Exercise prompt ▸
There is material below. Print exactly the lines starting at the line with "rw [PySem.Str.toList_join]" and ending at the line with "cases rest with", ends included, and no others.

Supplied material ▸
-- pv_equiv track=rewrite | github.com/Gabrielbs182/CalcIPV4PY | calc.py | coletar
-- ===== SOURCE A (Python) =====
-- def dec2bin(a): #calculadora que vai converter o indice da lista em binario.
--
--   i = 0
--   result = ''
--   lista = []
--   while a>1:
--     i = a%2
--     lista.append (i)
--     a = a//2
--   if a == 1:
--     lista.append (1)
--   while (len(lista))<8: #Deixar o numero sempre sendo um octeto de bit
--     lista.append(0)
--   lista.reverse()
--   for b in lista:  #transformando a lista em uma string
--     result += str(b)
--   return result
--
-- def coletar(n,lista): #Faz a coleta dos dados e calcula.
--
--   resultado = ""
--   for x in range (len(lista)):
--     a = lista[x]
--     result = dec2bin(a)
--     if x != 3: #Essa condicional evita que seja concatenado junto a string um ponto extra no final
--       resultado+=result+'.'
--     else:
--       resultado+=result
--   return resultado
-- ===== SOURCE B (Python) =====
-- # B: dec2bin rebuilt as MSB-first recursion over the value (g(a) = g(a//2) + bit),
-- # left-padded with zfill(8); coletar as a join over enumerate instead of the index loop with string +=.
-- def dec2bin(a):
--     def g(a):
--         if a < 1:
--             return ''
--         return g(a // 2) + str(a % 2)
--     return g(a).zfill(8)
--
-- def coletar(n, lista):
--     return ''.join(dec2bin(a) + ('.' if x != 3 else '') for x, a in enumerate(lista))
-- ===== Notes on version B (the rewrite author's own statement) =====
-- stated objective: simpler
-- what changed: dec2bin is rebuilt as an MSB-first recursion over the value (g(a)=g(a//2)+bit, then zfill(8)) instead of A's LSB digit list plus pad-loop plus reverse plus string-building loop, and coletar becomes a single ''.join over enumerate instead of the range loop with string +=.
import Mathlib
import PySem

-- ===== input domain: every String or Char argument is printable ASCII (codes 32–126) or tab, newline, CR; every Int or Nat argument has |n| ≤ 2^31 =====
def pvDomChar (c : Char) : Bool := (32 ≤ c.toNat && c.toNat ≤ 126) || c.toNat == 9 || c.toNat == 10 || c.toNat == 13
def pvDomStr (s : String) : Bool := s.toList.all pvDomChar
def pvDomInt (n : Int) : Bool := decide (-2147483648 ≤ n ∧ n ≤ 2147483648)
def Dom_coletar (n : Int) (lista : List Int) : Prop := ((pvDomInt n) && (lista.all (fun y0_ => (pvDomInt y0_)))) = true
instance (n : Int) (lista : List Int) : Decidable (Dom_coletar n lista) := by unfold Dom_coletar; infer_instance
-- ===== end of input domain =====

-- B rebuilds dec2bin as an MSB-first recursion over the value (zfill-padded) instead of
-- A's LSB digit list + pad + reverse, and coletar as a join over enumerate instead of the
-- range loop with string accumulation (objective: simpler decomposition; same cost).

-- ===== PORT A =====
-- the 'while a>1' loop of dec2bin: returns (lista, final a)
def dec2binA_loop (a : Int) (acc : List Int) : List Int × Int :=
  if a > 1 then dec2binA_loop (PySem.Int.floordiv a 2) (acc ++ [PySem.Int.mod a 2]) else (acc, a)
termination_by a.toNat
decreasing_by
  have h2 : PySem.Int.floordiv a 2 = a / 2 := PySem.Int.floordiv_eq_ediv_of_pos (by omega)
  omega

-- the 'while len(lista)<8: lista.append(0)' loop
def dec2binA_pad (l : List Int) : List Int :=
  if l.length < 8 then dec2binA_pad (l ++ [0]) else l
termination_by 8 - l.length
decreasing_by simp; omega

def dec2binA (a : Int) : String :=
  let p := dec2binA_loop a []
  let lista := if p.2 = 1 then p.1 ++ [1] else p.1
  let lista2 := (dec2binA_pad lista).reverse
  lista2.foldl (fun result b => result ++ PySem.Int.toStr b) ""

def coletar (n : Int) (lista : List Int) : String :=
  (PySem.List.pyRange 0 lista.length 1).foldl (fun resultado x =>
    -- lista[x]: x drawn from range(len(lista)), always in range
    let a := PySem.List.pyGetD lista x 0
    let result := dec2binA a
    if x ≠ 3 then resultado ++ (result ++ ".") else resultado ++ result) ""

-- ===== PORT B =====
def dec2binB_g (a : Int) : String :=
  if a < 1 then "" else dec2binB_g (PySem.Int.floordiv a 2) ++ PySem.Int.toStr (PySem.Int.mod a 2)
termination_by a.toNat
decreasing_by
  have h2 : PySem.Int.floordiv a 2 = a / 2 := PySem.Int.floordiv_eq_ediv_of_pos (by omega)
  omega

def dec2binB (a : Int) : String := PySem.Str.zfill (dec2binB_g a) 8

def coletar_alt (n : Int) (lista : List Int) : String :=
  PySem.Str.join "" ((PySem.List.enumerate lista 0).map
    (fun p => dec2binB p.2 ++ (if p.1 ≠ 3 then "." else "")))

-- ===== PRECONDITION & SPEC =====
def Spec_coletar (n : Int) (lista : List Int) (out : String) : Prop := out = coletar_alt n lista
instance (n : Int) (lista : List Int) (out : String) : Decidable (Spec_coletar n lista out) := by unfold Spec_coletar; infer_instance

-- ===== CLAIM (what is proved, stated in full; the proofs are below) =====
def Claim_equal_coletar : Prop := ∀ (n : Int) (lista : List Int), Dom_coletar n lista → Spec_coletar n lista (coletar n lista)

-- ===== LEMMAS AND PROOFS =====

-- mathematical description of A's digit collection
def coreBits (a : Int) : List Int :=
  if a > 1 then PySem.Int.mod a 2 :: coreBits (PySem.Int.floordiv a 2) else []
termination_by a.toNat
decreasing_by
  have h2 : PySem.Int.floordiv a 2 = a / 2 := PySem.Int.floordiv_eq_ediv_of_pos (by omega)
  omega

def finVal (a : Int) : Int :=
  if a > 1 then finVal (PySem.Int.floordiv a 2) else a
termination_by a.toNat
decreasing_by
  have h2 : PySem.Int.floordiv a 2 = a / 2 := PySem.Int.floordiv_eq_ediv_of_pos (by omega)
  omega

def fullBits (a : Int) : List Int :=
  if finVal a = 1 then coreBits a ++ [1] else coreBits a

theorem coreBits_pos (a : Int) (h : a > 1) :
    coreBits a = PySem.Int.mod a 2 :: coreBits (PySem.Int.floordiv a 2) := by
  rw [coreBits]; exact if_pos h

theorem coreBits_le (a : Int) (h : ¬ a > 1) : coreBits a = [] := by
  rw [coreBits]; exact if_neg h

theorem finVal_pos (a : Int) (h : a > 1) : finVal a = finVal (PySem.Int.floordiv a 2) := by
  rw [finVal]; exact if_pos h

theorem finVal_le (a : Int) (h : ¬ a > 1) : finVal a = a := by
  rw [finVal]; exact if_neg h

theorem loopA_spec (a : Int) (acc : List Int) :
    dec2binA_loop a acc = (acc ++ coreBits a, finVal a) := by
  induction a, acc using dec2binA_loop.induct with
  | case1 a acc h ih =>
    rw [dec2binA_loop, if_pos h, ih, coreBits_pos a h, finVal_pos a h]
    simp
  | case2 a acc h =>
    rw [dec2binA_loop, if_neg h, coreBits_le a h, finVal_le a h]
    simp

theorem fullBits_le (a : Int) (h : a < 1) : fullBits a = [] := by
  unfold fullBits
  rw [coreBits_le a (by omega), finVal_le a (by omega), if_neg (by omega)]

theorem fullBits_one : fullBits 1 = [1] := by
  unfold fullBits
  rw [coreBits_le 1 (by omega), finVal_le 1 (by omega)]
  simp

theorem fullBits_of_gt (a : Int) (h : a > 1) :
    fullBits a = PySem.Int.mod a 2 :: fullBits (PySem.Int.floordiv a 2) := by
  unfold fullBits
  rw [coreBits_pos a h, finVal_pos a h]
  split <;> simp

theorem bits01 (a : Int) : ∀ b ∈ fullBits a, b = 0 ∨ b = 1 := by
  have core : ∀ a, ∀ b ∈ coreBits a, b = 0 ∨ b = 1 := by
    intro a
    induction a using coreBits.induct with
    | case1 a h ih =>
      rw [coreBits_pos a h]
      intro b hb
      rcases List.mem_cons.mp hb with hb | hb
      · subst hb
        have h1 := PySem.Int.mod_nonneg a (b := 2) (by omega)
        have h2 := PySem.Int.mod_lt a (b := 2) (by omega)
        omega
      · exact ih b hb
    | case2 a h => rw [coreBits_le a h]; simp
  intro b hb
  unfold fullBits at hb
  split at hb
  · rcases List.mem_append.mp hb with hb | hb
    · exact core a b hb
    · simp at hb; omega
  · exact core a b hb

theorem toChars_01 (b : Int) (h : b = 0 ∨ b = 1) :
    PySem.Int.toChars b = [if b = 1 then '1' else '0'] := by
  rcases h with h | h <;> subst h <;> decide

-- the string-building loop of dec2bin
def strOf (l : List Int) : String := l.foldl (fun r b => r ++ PySem.Int.toStr b) ""

theorem strOf_from (l : List Int) : ∀ s : String,
    l.foldl (fun r b => r ++ PySem.Int.toStr b) s = s ++ strOf l := by
  induction l with
  | nil => intro s; simp [strOf]
  | cons b t ih =>
    intro s
    have h2 : strOf (b :: t) = PySem.Int.toStr b ++ strOf t := by
      unfold strOf
      simp only [List.foldl_cons]
      rw [ih]
      simp [strOf]
    simp only [List.foldl_cons]
    rw [ih, h2, String.append_assoc]

theorem strOf_append (l₁ l₂ : List Int) : strOf (l₁ ++ l₂) = strOf l₁ ++ strOf l₂ := by
  unfold strOf
  rw [List.foldl_append, strOf_from]
  rfl

theorem strOf_toList (l : List Int) :
    (strOf l).toList = (l.map PySem.Int.toChars).flatten := by
  induction l with
  | nil => simp [strOf]
  | cons b t ih =>
    have h2 : strOf (b :: t) = strOf [b] ++ strOf t := strOf_append [b] t
    rw [h2, String.toList_append, ih]
    simp [strOf, PySem.Int.toList_toStr]

theorem gB_eq (a : Int) : dec2binB_g a = strOf (fullBits a).reverse := by
  induction a using dec2binB_g.induct with
  | case1 a h =>
    rw [dec2binB_g, if_pos h, fullBits_le a h]
    simp [strOf]
  | case2 a h ih =>
    rw [dec2binB_g, if_neg h, ih]
    by_cases hgt : a > 1
    · rw [fullBits_of_gt a hgt]
      simp only [List.reverse_cons]
      rw [strOf_append]
      simp [strOf]
    · -- a = 1
      have ha : a = 1 := by omega
      subst ha
      have h0 : PySem.Int.floordiv 1 2 = 0 := by decide
      have hm : PySem.Int.mod 1 2 = 1 := by decide
      rw [h0, hm, fullBits_le 0 (by omega), fullBits_one]
      simp [strOf]

theorem pad_eq (l : List Int) :
    dec2binA_pad l = l ++ List.replicate (8 - l.length) 0 := by
  induction l using dec2binA_pad.induct with
  | case1 l h ih =>
    rw [dec2binA_pad, if_pos h, ih]
    have h8 : 8 - l.length = (8 - (l.length + 1)) + 1 := by omega
    rw [h8, List.replicate_succ]
    simp
  | case2 l h =>
    rw [dec2binA_pad, if_neg h]
    have h8 : 8 - l.length = 0 := by omega
    rw [h8]
    simp

theorem flatten_replicate_zero (k : Nat) :
    ((List.replicate k (0 : Int)).map PySem.Int.toChars).flatten = List.replicate k '0' := by
  induction k with
  | zero => simp
  | succ k ih =>
    rw [List.replicate_succ, List.map_cons, List.flatten_cons, ih, List.replicate_succ]
    have h0 : PySem.Int.toChars 0 = ['0'] := by decide
    rw [h0]
    rfl

theorem flatten_len_01 (l : List Int) (h : ∀ b ∈ l, b = 0 ∨ b = 1) :
    ((l.map PySem.Int.toChars).flatten).length = l.length := by
  induction l with
  | nil => simp
  | cons b t ih =>
    simp only [List.map_cons, List.flatten_cons, List.length_append, List.length_cons]
    rw [toChars_01 b (h b (by simp)), ih (fun x hx => h x (by simp [hx]))]
    simp [Nat.add_comm]

theorem flatten_chars_01 (l : List Int) (h : ∀ b ∈ l, b = 0 ∨ b = 1) :
    ∀ c ∈ (l.map PySem.Int.toChars).flatten, c = '0' ∨ c = '1' := by
  induction l with
  | nil => simp
  | cons b t ih =>
    simp only [List.map_cons, List.flatten_cons]
    intro c hc
    rcases List.mem_append.mp hc with hc | hc
    · rw [toChars_01 b (h b (by simp))] at hc
      simp at hc
      split at hc <;> simp [hc]
    · exact ih (fun x hx => h x (by simp [hx])) c hc

theorem zfill_no_sign (cs : List Char) (h : ∀ c ∈ cs, c = '0' ∨ c = '1') :
    PySem.Chars.zfill cs 8 = List.replicate (8 - cs.length) '0' ++ cs := by
  cases cs with
  | nil => decide
  | cons c rest =>
    have hc := h c (by simp)
    have hne : ¬ (c = '+' ∨ c = '-') := by
      rcases hc with hc | hc <;> subst hc <;> decide
    by_cases hle : (8 : Int) ≤ ((c :: rest).length : Int)
    · simp only [PySem.Chars.zfill, if_pos hle]
      have hlen : 8 ≤ (c :: rest).length := by exact_mod_cast hle
      have h8 : 8 - (c :: rest).length = 0 := by omega
      rw [h8]
      simp
    · simp only [PySem.Chars.zfill, if_neg hle, if_neg hne]
      have h8 : (8 : Int).toNat = 8 := rfl
      rw [h8]

theorem dec2bin_eq (a : Int) : dec2binA a = dec2binB a := by
  apply String.toList_inj.mp
  have hA : dec2binA a = strOf (dec2binA_pad (fullBits a)).reverse := by
    unfold dec2binA
    simp only [loopA_spec, List.nil_append]
    rfl
  rw [hA, pad_eq, List.reverse_append, List.reverse_replicate]
  unfold dec2binB
  rw [gB_eq a]
  have h01 : ∀ b ∈ (fullBits a).reverse, b = 0 ∨ b = 1 := by
    intro b hb; exact bits01 a b (List.mem_reverse.mp hb)
  rw [PySem.Str.toList_zfill]
  simp only [strOf_toList, strOf_append, String.toList_append]
  rw [zfill_no_sign _ (flatten_chars_01 _ h01), flatten_len_01 _ h01,
      flatten_replicate_zero, List.length_reverse]

theorem join_empty_nil : PySem.Str.join "" [] = "" := by
  apply String.toList_inj.mp
  rw [PySem.Str.toList_join]
  simp [PySem.Chars.join_nil]

theorem join_empty_cons (p : String) (rest : List String) :
    PySem.Str.join "" (p :: rest) = p ++ PySem.Str.join "" rest := by
  apply String.toList_inj.mp
  rw [PySem.Str.toList_join, String.toList_append, PySem.Str.toList_join]
  cases rest with
  | nil => simp [PySem.Chars.join_nil, PySem.Chars.join_singleton]
  | cons q r =>
    rw [show List.map String.toList (p :: q :: r)
          = p.toList :: q.toList :: List.map String.toList r from rfl,
        PySem.Chars.join_cons_cons]
    simp

theorem enum_cons {α : Type} (x : α) (xs : List α) (s : Int) :
    PySem.List.enumerate (x :: xs) s = (s, x) :: PySem.List.enumerate xs (s + 1) := by
  simp [PySem.List.enumerate]

def partsFrom (lista : List Int) (j : Nat) : String :=
  PySem.Str.join "" ((PySem.List.enumerate (lista.drop j) (j : Int)).map
    (fun p => dec2binB p.2 ++ (if p.1 ≠ 3 then "." else "")))

theorem loop_eq (lista : List Int) : ∀ (fuel : Nat) (j : Nat),
    lista.length - j ≤ fuel → ∀ s : String,
    (PySem.List.pyRange (j : Int) (lista.length : Int) 1).foldl (fun resultado x =>
      if x ≠ 3 then resultado ++ (dec2binA (PySem.List.pyGetD lista x 0) ++ ".")
      else resultado ++ dec2binA (PySem.List.pyGetD lista x 0)) s
    = s ++ partsFrom lista j := by
  intro fuel
  induction fuel with
  | zero =>
    intro j hf s
    have hge : j ≥ lista.length := by omega
    rw [PySem.List.pyRange_one_eq_nil (by exact_mod_cast hge)]
    unfold partsFrom
    rw [List.drop_eq_nil_of_le hge]
    simp only [PySem.List.enumerate, List.map_nil, join_empty_nil]
    simp
  | succ fuel ih =>
    intro j hf s
    by_cases hge : j ≥ lista.length
    · rw [PySem.List.pyRange_one_eq_nil (by exact_mod_cast hge)]
      unfold partsFrom
      rw [List.drop_eq_nil_of_le hge]
      simp only [PySem.List.enumerate, List.map_nil, join_empty_nil]
      simp
    · have hlt : j < lista.length := by omega
      rw [PySem.List.pyRange_one_cons (by exact_mod_cast hlt)]
      simp only [List.foldl_cons]
      have hcast : ((j : Int) + 1) = ((j + 1 : Nat) : Int) := by push_cast; ring
      rw [hcast, ih (j + 1) (by omega)]
      unfold partsFrom
      rw [List.drop_eq_getElem_cons hlt, enum_cons, List.map_cons, hcast, join_empty_cons]
      have hget : PySem.List.pyGetD lista ((j : Nat) : Int) 0 = lista[j] := by
        rw [PySem.List.pyGetD_natCast]
        exact List.getD_eq_getElem lista 0 hlt
      rw [hget, dec2bin_eq]
      by_cases h3 : ((j : Int)) ≠ 3
      · rw [if_pos h3, if_pos h3]
        simp [String.append_assoc]
      · rw [if_neg h3, if_neg h3]
        simp [String.append_assoc]

-- ===== VERDICT (by name: the statement is the Claim_ definition above) =====
theorem coletar_spec : Claim_equal_coletar := by
  unfold Claim_equal_coletar
  intro n lista _
  unfold Spec_coletar coletar coletar_alt
  have h := loop_eq lista lista.length 0 (by omega) ""
  simp only [Nat.cast_zero] at h
  rw [h]
  unfold partsFrom
  simp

Result for this exercise ▸
  rw [PySem.Str.toList_join]
  simp [PySem.Chars.join_nil]

theorem join_empty_cons (p : String) (rest : List String) :
    PySem.Str.join "" (p :: rest) = p ++ PySem.Str.join "" rest := by
  apply String.toList_inj.mp
  rw [PySem.Str.toList_join, String.toList_append, PySem.Str.toList_join]
  cases rest with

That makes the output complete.